Le taux d’épargne des Français est au plus haut et que les Français sont de plus en plus nombreux à vouloir épargner, l’enjeu sera de trouver le juste équilibre entre l’incitation à consommer et l’orientation de l’épargne vers le financement de l’appareil productif dans une perspective de moyen-long terme. Consommer bio, réduire ses déchets, privilégier les transports en commun… Si ces comportements sont entrés dans la norme pour de nombreux Français, qu’en est-il de leurs placements ?

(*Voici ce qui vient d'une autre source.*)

-- pv_equiv track=rewrite | github.com/pypi-data/pypi-mirror-249 | packages/spj-grader/spj_grader-0.3.4.tar.gz/spj_grader-0.3.4/src/spj_grader/spj_grader_034.py | indent_to_spaces
-- ===== SOURCE A (Python) =====
-- def indent_to_spaces(s):
--     out = ''
--     for line in s.splitlines():
--         line_lstrip = line.lstrip()
--         k = 0
--         t = ''
--         for e in line[:len(line) - len(line_lstrip)]:
--             if e == ' ':
--                 k += 1
--                 t += ' '
--             elif e == '\t':
--                 t += ' ' * (8-k)
--                 k = 0
--             else:
--                 assert False, 'unexpected other whitespace char'
--         out += t + line_lstrip + '\n'
--     return out
-- ===== SOURCE B (Python) =====
-- def indent_to_spaces(s):
--     out = []
--     for line in s.splitlines():
--         rest = line.lstrip()
--         lead = line[:len(line) - len(rest)]
--         *init, last = lead.split('\t')
--         width = sum(max(len(chunk), 8) for chunk in init) + len(last)
--         out.append(' ' * width + rest + '\n')
--     return ''.join(out)
-- ===== Notes on version B (the rewrite author's own statement) =====
-- stated objective: simpler
-- what changed: Replaces A's per-character scan of the leading whitespace with a mutable column counter and incremental string building by splitting the lead on tabs and computing the indent width arithmetically (max(len,8) per pre-tab chunk, len for the last), emitting the spaces in one go.
import Mathlib
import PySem

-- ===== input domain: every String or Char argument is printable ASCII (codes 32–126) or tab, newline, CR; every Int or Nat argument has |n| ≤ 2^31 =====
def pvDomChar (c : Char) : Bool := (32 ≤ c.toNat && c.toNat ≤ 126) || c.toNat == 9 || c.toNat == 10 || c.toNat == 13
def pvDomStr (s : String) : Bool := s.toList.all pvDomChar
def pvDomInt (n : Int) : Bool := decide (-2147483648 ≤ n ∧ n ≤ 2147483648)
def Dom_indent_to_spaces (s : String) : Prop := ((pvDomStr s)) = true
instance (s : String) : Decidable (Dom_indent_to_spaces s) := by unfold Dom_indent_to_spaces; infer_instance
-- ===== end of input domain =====

-- B replaces A's per-character column-counting scan of the leading whitespace by splitting it on
-- tabs and computing the indent width arithmetically (objective: simpler decomposition, same cost).

-- ===== PORT A =====
-- Literal port of A; the inner loop's `assert False` branch is unreachable on Dom_ (the leading
-- whitespace of a splitlines line within Dom consists of spaces and tabs only); the port leaves
-- the state unchanged there.
def indent_to_spaces (s : String) : String :=
  String.ofList ((PySem.Chars.splitlines s.toList).foldl (fun out line =>
    let line_lstrip := PySem.Chars.lstrip line
    let kt := (PySem.List.slice line none
        (some ((line.length : Int) - (line_lstrip.length : Int)))).foldl
      (fun (kt : Int × List Char) e =>
        if e = ' ' then (kt.1 + 1, kt.2 ++ [' '])
        else if e = '\t' then (0, kt.2 ++ PySem.List.pyRepeat [' '] (8 - kt.1))
        else kt)  -- Python: assert False (unreachable on Dom_)
      ((0 : Int), ([] : List Char))
    out ++ kt.2 ++ line_lstrip ++ ['\n']) [])

-- ===== PORT B =====
-- Width of the tab-separated chunks of the leading whitespace: every chunk before a tab
-- contributes max(len, 8) spaces, the final chunk contributes its own length.
def chunksWidth : List (List Char) → Nat
  | [] => 0
  | [c] => c.length
  | c :: rest => max c.length 8 + chunksWidth rest

def indent_to_spaces_alt (s : String) : String :=
  String.ofList ((PySem.Chars.splitlines s.toList).foldl (fun out line =>
    let rest := PySem.Chars.lstrip line
    -- line[:len(line)-len(rest)]: the stop index is between 0 and len(line), so it is List.take
    let lead := line.take (line.length - rest.length)
    out ++ List.replicate (chunksWidth (lead.splitOn '\t')) ' ' ++ rest ++ ['\n']) [])

-- ===== PRECONDITION & SPEC =====
def Spec_indent_to_spaces (s : String) (out : String) : Prop := out = indent_to_spaces_alt s
instance (s : String) (out : String) : Decidable (Spec_indent_to_spaces s out) := by unfold Spec_indent_to_spaces; infer_instance

-- ===== CLAIM (what is proved, stated in full; the proofs are below) =====
def Claim_equal_indent_to_spaces : Prop := ∀ (s : String), Dom_indent_to_spaces s → Spec_indent_to_spaces s (indent_to_spaces s)

-- ===== LEMMAS AND PROOFS =====

def tWidth : List Char → Nat → Nat
  | [], _ => 0
  | c :: xs, k =>
    if c = ' ' then 1 + tWidth xs (k + 1)
    else if c = '\t' then (8 - k) + tWidth xs 0
    else tWidth xs k

theorem foldA_eq (lead : List Char) : ∀ (k : Int) (t : List Char), 0 ≤ k →
    (lead.foldl (fun (kt : Int × List Char) e =>
        if e = ' ' then (kt.1 + 1, kt.2 ++ [' '])
        else if e = '\t' then (0, kt.2 ++ PySem.List.pyRepeat [' '] (8 - kt.1))
        else kt) (k, t)).2 = t ++ List.replicate (tWidth lead k.toNat) ' ' := by
  induction lead with
  | nil => intro k t hk; simp [tWidth]
  | cons c xs ih =>
    intro k t hk
    by_cases hsp : c = ' '
    · subst hsp
      rw [List.foldl_cons, if_pos rfl,
        show tWidth (' ' :: xs) k.toNat = 1 + tWidth xs (k.toNat + 1) from by simp [tWidth],
        ih (k + 1) (t ++ [' ']) (by omega),
        show (k + 1).toNat = k.toNat + 1 from by omega,
        List.replicate_add]
      simp
    · by_cases htb : c = '\t'
      · subst htb
        rw [List.foldl_cons, if_neg (by decide), if_pos rfl,
          show tWidth ('\t' :: xs) k.toNat = (8 - k.toNat) + tWidth xs 0 from by simp [tWidth],
          ih 0 (t ++ PySem.List.pyRepeat [' '] (8 - k)) (by omega),
          PySem.List.pyRepeat_singleton,
          show (8 - k).toNat = 8 - k.toNat from by omega,
          List.replicate_add]
        simp
      · rw [List.foldl_cons, if_neg hsp, if_neg htb,
          show tWidth (c :: xs) k.toNat = tWidth xs k.toNat from by simp [tWidth, hsp, htb]]
        exact ih k t hk

def chunksWidthK : List (List Char) → Nat → Nat
  | [], _ => 0
  | [c], _ => c.length
  | c :: rest, k => (max (k + c.length) 8 - k) + chunksWidthK rest 0

theorem chunksWidthK_zero (cs : List (List Char)) : chunksWidthK cs 0 = chunksWidth cs := by
  induction cs with
  | nil => rfl
  | cons c rest ih =>
    cases rest with
    | nil => rfl
    | cons d ds =>
      simp only [chunksWidthK, chunksWidth] at *
      omega

theorem tWidth_eq_chunks : ∀ (lead : List Char), (∀ c ∈ lead, c = ' ' ∨ c = '\t') →
    ∀ k : Nat, tWidth lead k = chunksWidthK (lead.splitOn '\t') k := by
  intro lead
  induction lead with
  | nil => intro _ k; simp [tWidth, List.splitOn, List.splitOnP_nil, chunksWidthK]
  | cons c xs ih =>
    intro h k
    have hx : ∀ c ∈ xs, c = ' ' ∨ c = '\t' := fun d hd => h d (List.mem_cons_of_mem c hd)
    have hne : List.splitOnP (fun x => x == '\t') xs ≠ [] := List.splitOnP_ne_nil _ _
    rcases h c (List.mem_cons_self) with hsp | htb
    · subst hsp
      rw [show tWidth (' ' :: xs) k = 1 + tWidth xs (k + 1) from by simp [tWidth],
        List.splitOn, List.splitOnP_cons, if_neg (by decide)]
      rcases hcs : List.splitOnP (fun x => x == '\t') xs with _ | ⟨c0, rest⟩
      · exact absurd hcs hne
      · have := ih hx (k + 1)
        rw [List.splitOn, hcs] at this
        rw [this]
        cases rest with
        | nil => simp [chunksWidthK, List.modifyHead]; omega
        | cons d ds =>
          simp only [List.modifyHead, chunksWidthK, List.length_cons]
          omega
    · subst htb
      rw [show tWidth ('\t' :: xs) k = (8 - k) + tWidth xs 0 from by simp [tWidth],
        List.splitOn, List.splitOnP_cons, if_pos (by decide)]
      rcases hcs : List.splitOnP (fun x => x == '\t') xs with _ | ⟨c0, rest⟩
      · exact absurd hcs hne
      · have := ih hx 0
        rw [List.splitOn, hcs] at this
        rw [this]
        simp only [chunksWidthK, List.length_nil]
        omega

theorem take_sub_lstrip (line : List Char) :
    line.take (line.length - (PySem.Chars.lstrip line).length)
      = line.takeWhile PySem.Chars.isspace := by
  have hsplit := List.takeWhile_append_dropWhile (p := PySem.Chars.isspace) (l := line)
  have hlen : line.length - (PySem.Chars.lstrip line).length
      = (line.takeWhile PySem.Chars.isspace).length := by
    have hl := congrArg List.length hsplit
    rw [List.length_append] at hl
    simp only [PySem.Chars.lstrip]
    omega
  rw [hlen]
  nth_rewrite 2 [← hsplit]
  exact List.take_left' rfl

theorem char_eq_of_toNat (c d : Char) (h : c.toNat = d.toNat) : c = d :=
  Char.ext (UInt32.toNat_inj.mp h)

theorem dom_space_char (c : Char) (hd : pvDomChar c = true)
    (hn : c ≠ '\n') (hr : c ≠ '\r') (hw : PySem.Chars.isspace c = true) :
    c = ' ' ∨ c = '\t' := by
  simp only [pvDomChar, PySem.Chars.isspace, Bool.or_eq_true, Bool.and_eq_true,
    decide_eq_true_eq, beq_iff_eq] at hd hw
  have hn' : c.toNat ≠ 10 := fun h => hn (char_eq_of_toNat c '\n' (h.trans (by decide)))
  have hr' : c.toNat ≠ 13 := fun h => hr (char_eq_of_toNat c '\r' (h.trans (by decide)))
  have h32 : c.toNat = 32 ∨ c.toNat = 9 := by omega
  rcases h32 with h | h
  · exact Or.inl (char_eq_of_toNat c ' ' (h.trans (by decide)))
  · exact Or.inr (char_eq_of_toNat c '\t' (h.trans (by decide)))
theorem splitlines_go_mem (isB : Char → Bool) (Q : Char → Prop)
    (x : List Char) (cur : List Char) (acc : List (List Char)) :
    (∀ c ∈ x, isB c = false → Q c) → (∀ c ∈ cur, Q c) →
    (∀ l ∈ acc, ∀ c ∈ l, Q c) →
    ∀ l ∈ PySem.Chars.splitlines.go isB x cur acc, ∀ c ∈ l, Q c := by
  fun_induction PySem.Chars.splitlines.go isB x cur acc with
  | case1 cur acc hemp =>
    intro _ hcur hacc l hl c hc
    exact hacc l (List.mem_reverse.mp hl) c hc
  | case2 cur acc hemp =>
    intro _ hcur hacc l hl c hc
    rcases List.mem_cons.mp (List.mem_reverse.mp hl) with rfl | h
    · exact hcur c (List.mem_reverse.mp hc)
    · exact hacc l h c hc
  | case3 rest cur acc ih =>
    intro hx hcur hacc
    refine ih ?_ (by simp) ?_
    · intro c hc hb; exact hx c (by simp [hc]) hb
    · intro l hl c hc
      rcases List.mem_cons.mp hl with rfl | h
      · exact hcur c (List.mem_reverse.mp hc)
      · exact hacc l h c hc
  | case4 c rest cur acc hne hB ih =>
    intro hx hcur hacc
    refine ih ?_ (by simp) ?_
    · intro d hd hb; exact hx d (by simp [hd]) hb
    · intro l hl d hd
      rcases List.mem_cons.mp hl with rfl | h
      · exact hcur d (List.mem_reverse.mp hd)
      · exact hacc l h d hd
  | case5 c rest cur acc hne hB ih =>
    intro hx hcur hacc
    refine ih ?_ ?_ hacc
    · intro d hd hb; exact hx d (by simp [hd]) hb
    · intro d hd
      rcases List.mem_cons.mp hd with rfl | h
      · exact hx d (by simp) (by simpa using hB)
      · exact hcur d h

theorem splitlines_chars (s : List Char) (hs : ∀ c ∈ s, pvDomChar c = true) :
    ∀ l ∈ PySem.Chars.splitlines s, ∀ c ∈ l,
      pvDomChar c = true ∧ c ≠ '\n' ∧ c ≠ '\r' := by
  unfold PySem.Chars.splitlines
  apply splitlines_go_mem
  · intro c hc hb
    refine ⟨hs c hc, ?_, ?_⟩ <;> rintro rfl <;> simp at hb
  · intro c hc; simp at hc
  · intro l hl; simp at hl

-- ===== VERDICT (by name: the statement is the Claim_ definition above) =====
theorem indent_to_spaces_spec : Claim_equal_indent_to_spaces := by
  intro s hdom
  unfold Spec_indent_to_spaces indent_to_spaces indent_to_spaces_alt
  have hs : ∀ c ∈ s.toList, pvDomChar c = true := fun c hc => List.all_eq_true.mp hdom c hc
  have hlines := splitlines_chars s.toList hs
  congr 1
  apply PySem.List.foldl_congr_mem
  intro out line hline
  have hle : (PySem.Chars.lstrip line).length ≤ line.length := by
    simpa [PySem.Chars.lstrip] using List.length_dropWhile_le PySem.Chars.isspace line
  have hslice : PySem.List.slice line none
      (some ((line.length : Int) - ((PySem.Chars.lstrip line).length : Int)))
      = line.take (line.length - (PySem.Chars.lstrip line).length) := by
    rw [PySem.List.slice_to _ (by omega)]
    congr 1
    omega
  simp only [hslice]
  set lead := line.take (line.length - (PySem.Chars.lstrip line).length) with hlead
  have hleadchars : ∀ c ∈ lead, c = ' ' ∨ c = '\t' := by
    intro c hc
    rw [hlead, take_sub_lstrip] at hc
    have hw : PySem.Chars.isspace c = true := List.mem_takeWhile_imp hc
    have hmem : c ∈ line := (List.takeWhile_prefix _).subset hc
    obtain ⟨hd, hn, hr⟩ := hlines line hline c hmem
    exact dom_space_char c hd hn hr hw
  rw [foldA_eq lead 0 [] le_rfl,
    show (0 : Int).toNat = 0 from rfl,
    tWidth_eq_chunks lead hleadchars 0, chunksWidthK_zero]
  simp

Des nombreux Français déclarent accorder une place importante aux impacts environnementaux et sociaux dans leurs décisions de placements, selon l’enquête 2020 de l’Ifop pour le Forum pour l’investissement responsable (FIR). Les montants investis de façon « responsable », au sens large, par les gestionnaires de fonds français, d’après les calculs de l’Association française de la gestion financière, ont d’ailleurs bondi de 28 % de plus que douze mois auparavant, constituant ainsi 45 % des encours totaux gérés.

A la même période, les volumes d’épargne solidaire se sont envolés de 24 %. Mais ne représentent toujours que 0,29 % de l’épargne financière des ménages…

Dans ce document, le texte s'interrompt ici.